Another accreditation to be aware of specifically for service and cloud providers that are focused on healthcare is called the Electronic Healthcare Network Accreditation Commission (EHNAC). EHNAC is a non-profit organization founded in 1993 designed to improve transaction quality, operational efficiency and data security in healthcare. More than 30 representatives from the healthcare transaction industry participated in a series of surveys and meetings to help develop the first set of industry standards for data transmission, security and resource capability. The self-governing EHNAC organization was formed as a result and began accrediting electronic health networks in 1995.

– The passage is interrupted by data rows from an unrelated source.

-- pv_equiv track=rewrite | github.com/yuxin101/skills | skills/wjn161/mcd-order-skill/scripts/order_helper.py | _find_meal_by_name
-- ===== SOURCE A (Python) =====
-- def _find_meal_by_name(name: str, meals_map: dict) -> dict | None:
--     """在菜单中按名称查找菜品：先精确匹配，再模糊匹配（互相包含）"""
--     # 精确匹配
--     for code, info in meals_map.items():
--         if info.get("name", "") == name:
--             return {"code": code, **info}
--     # 模糊匹配
--     for code, info in meals_map.items():
--         meal_name = info.get("name", "")
--         if name in meal_name or meal_name in name:
--             return {"code": code, **info}
--     return None
-- ===== SOURCE B (Python) =====
-- def _find_meal_by_name(name: str, meals_map: dict) -> dict | None:
--     """Single pass: return at an exact name match immediately; remember only the
--     first fuzzy (mutual-containment) match and use it after the loop."""
--     candidate = None
--     for code, info in meals_map.items():
--         meal_name = info.get("name", "")
--         if meal_name == name:
--             return {"code": code, **info}
--         if candidate is None and (name in meal_name or meal_name in name):
--             candidate = (code, info)
--     if candidate is not None:
--         code, info = candidate
--         return {"code": code, **info}
--     return None
-- ===== Notes on version B (the rewrite author's own statement) =====
-- stated objective: alternative
-- what changed: Replaced A's two sequential scans (exact pass, then fuzzy pass) by one scan that returns on an exact match and remembers only the first fuzzy candidate for use after the loop.
import Mathlib
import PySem

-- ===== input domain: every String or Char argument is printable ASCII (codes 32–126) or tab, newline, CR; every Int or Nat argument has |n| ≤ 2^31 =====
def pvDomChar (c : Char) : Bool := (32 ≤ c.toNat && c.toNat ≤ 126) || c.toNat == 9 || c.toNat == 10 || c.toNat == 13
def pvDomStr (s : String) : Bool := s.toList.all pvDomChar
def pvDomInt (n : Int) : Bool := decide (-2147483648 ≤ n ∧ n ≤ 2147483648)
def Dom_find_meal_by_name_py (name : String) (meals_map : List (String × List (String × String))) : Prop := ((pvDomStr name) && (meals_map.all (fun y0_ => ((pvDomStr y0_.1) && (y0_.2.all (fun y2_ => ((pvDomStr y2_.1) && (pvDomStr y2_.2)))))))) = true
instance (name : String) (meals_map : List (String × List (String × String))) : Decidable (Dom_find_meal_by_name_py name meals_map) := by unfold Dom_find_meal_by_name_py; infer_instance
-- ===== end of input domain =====

-- B replaces A's two sequential scans by one scan that keeps the first fuzzy candidate; return values only.

-- ===== PORT A =====
-- info.get("name", "") on the Python dict `info`
def pvGetName (info : List (String × String)) : String :=
  (PySem.Dict.ofList info).getD "name" ""

-- {"code": code, **info} : dict literal, "code" inserted first, then info's items (overwrite keeps position)
def pvMkResult (code : String) (info : List (String × String)) : List (String × String) :=
  (PySem.Dict.ofList (("code", code) :: info)).items

-- first loop of A: exact match
def pvFindExact (name : String) : List (String × List (String × String)) → Option (List (String × String))
  | [] => none
  | (code, info) :: rest =>
      if pvGetName info == name then some (pvMkResult code info)
      else pvFindExact name rest

-- second loop of A: fuzzy match (mutual containment)
def pvFindFuzzy (name : String) : List (String × List (String × String)) → Option (List (String × String))
  | [] => none
  | (code, info) :: rest =>
      let meal_name := pvGetName info
      if PySem.Str.isIn name meal_name || PySem.Str.isIn meal_name name then
        some (pvMkResult code info)
      else pvFindFuzzy name rest

def find_meal_by_name_py (name : String) (meals_map : List (String × List (String × String))) : Option (List (String × String)) :=
  let items := (PySem.Dict.ofList meals_map).items
  match pvFindExact name items with
  | some r => some r
  | none => pvFindFuzzy name items

-- ===== PORT B =====
-- single pass with the first fuzzy candidate carried along
def pvFindLoop (name : String) : List (String × List (String × String)) → Option (String × List (String × String)) → Option (List (String × String))
  | [], cand =>
      match cand with
      | some (code, info) => some (pvMkResult code info)
      | none => none
  | (code, info) :: rest, cand =>
      let meal_name := pvGetName info
      if meal_name == name then some (pvMkResult code info)
      else
        pvFindLoop name rest
          (if cand.isNone && (PySem.Str.isIn name meal_name || PySem.Str.isIn meal_name name)
           then some (code, info) else cand)

def find_meal_by_name_py_alt (name : String) (meals_map : List (String × List (String × String))) : Option (List (String × String)) :=
  pvFindLoop name (PySem.Dict.ofList meals_map).items none

-- ===== PRECONDITION & SPEC =====
def Spec_find_meal_by_name_py (name : String) (meals_map : List (String × List (String × String))) (out : Option (List (String × String))) : Prop := out = find_meal_by_name_py_alt name meals_map
instance (name : String) (meals_map : List (String × List (String × String))) (out : Option (List (String × String))) : Decidable (Spec_find_meal_by_name_py name meals_map out) := by unfold Spec_find_meal_by_name_py; infer_instance

-- ===== CLAIM (what is proved, stated in full; the proofs are below) =====
def Claim_equal_find_meal_by_name_py : Prop := ∀ (name : String) (meals_map : List (String × List (String × String))), Dom_find_meal_by_name_py name meals_map → Spec_find_meal_by_name_py name meals_map (find_meal_by_name_py name meals_map)

-- ===== LEMMAS AND PROOFS =====
-- loop invariant: the single pass equals "exact result, else saved candidate, else fuzzy scan"
theorem pvFindLoop_eq (name : String) :
    ∀ (l : List (String × List (String × String)))
      (cand : Option (String × List (String × String))),
      pvFindLoop name l cand =
        match pvFindExact name l with
        | some r => some r
        | none =>
            match cand with
            | some (code, info) => some (pvMkResult code info)
            | none => pvFindFuzzy name l := by
  intro l
  induction l with
  | nil => intro cand; cases cand <;> rfl
  | cons p rest ih =>
      intro cand
      obtain ⟨code, info⟩ := p
      by_cases hex : pvGetName info == name
      · simp [pvFindLoop, pvFindExact, hex]
      · cases cand with
        | none =>
            simp [pvFindLoop, pvFindExact, pvFindFuzzy, hex, ih]
            split_ifs <;> cases pvFindExact name rest <;> simp
        | some q => obtain ⟨c, i⟩ := q; simp [pvFindLoop, pvFindExact, hex, ih]

-- ===== VERDICT (by name: the statement is the Claim_ definition above) =====
theorem find_meal_by_name_py_spec : Claim_equal_find_meal_by_name_py := by
  intro name meals_map _
  unfold Spec_find_meal_by_name_py find_meal_by_name_py find_meal_by_name_py_alt
  rw [pvFindLoop_eq]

EHNAC continues to work through industry collaboration and currently provides 18 accreditation programs. Datacenter providers and cloud service providers would find the OSAP – Outsourced Service Accreditation Program – of most interest tailored for datacenters. In addition, there is a cloud-enabled accreditation program that is available as an add-on only for organizations that have applied for another program. The cloud service provider has to be FedRAMP certified as well. For additional context, currently in our Datacenter KnowledgeBase, 4.9% of tracked facilities are FedRAMP certified and only .0002% have EHNAC accreditation.

Each of the EHNAC accreditation programs promotes standards, best practices, administrative simplification and protection of information exchange regarding security, privacy and confidentiality. The programs set the foundational requirements to help measure an organization's ability to meet HIPAA, Omnibus, HITECH, ARRA, the Affordable Healthcare Act and other mandates in these areas.

In October 2016, EHNAC even replaced its HIPAA-related privacy and security criteria with the HITRUST CSF provisions and controls. After mapping both programs, it found a great deal of overlap. It came together with HITRUST to make these processes streamlined and more transparent for the industry. EHNAC is able to provide HITRUST CSF certification and EHNAC accreditation.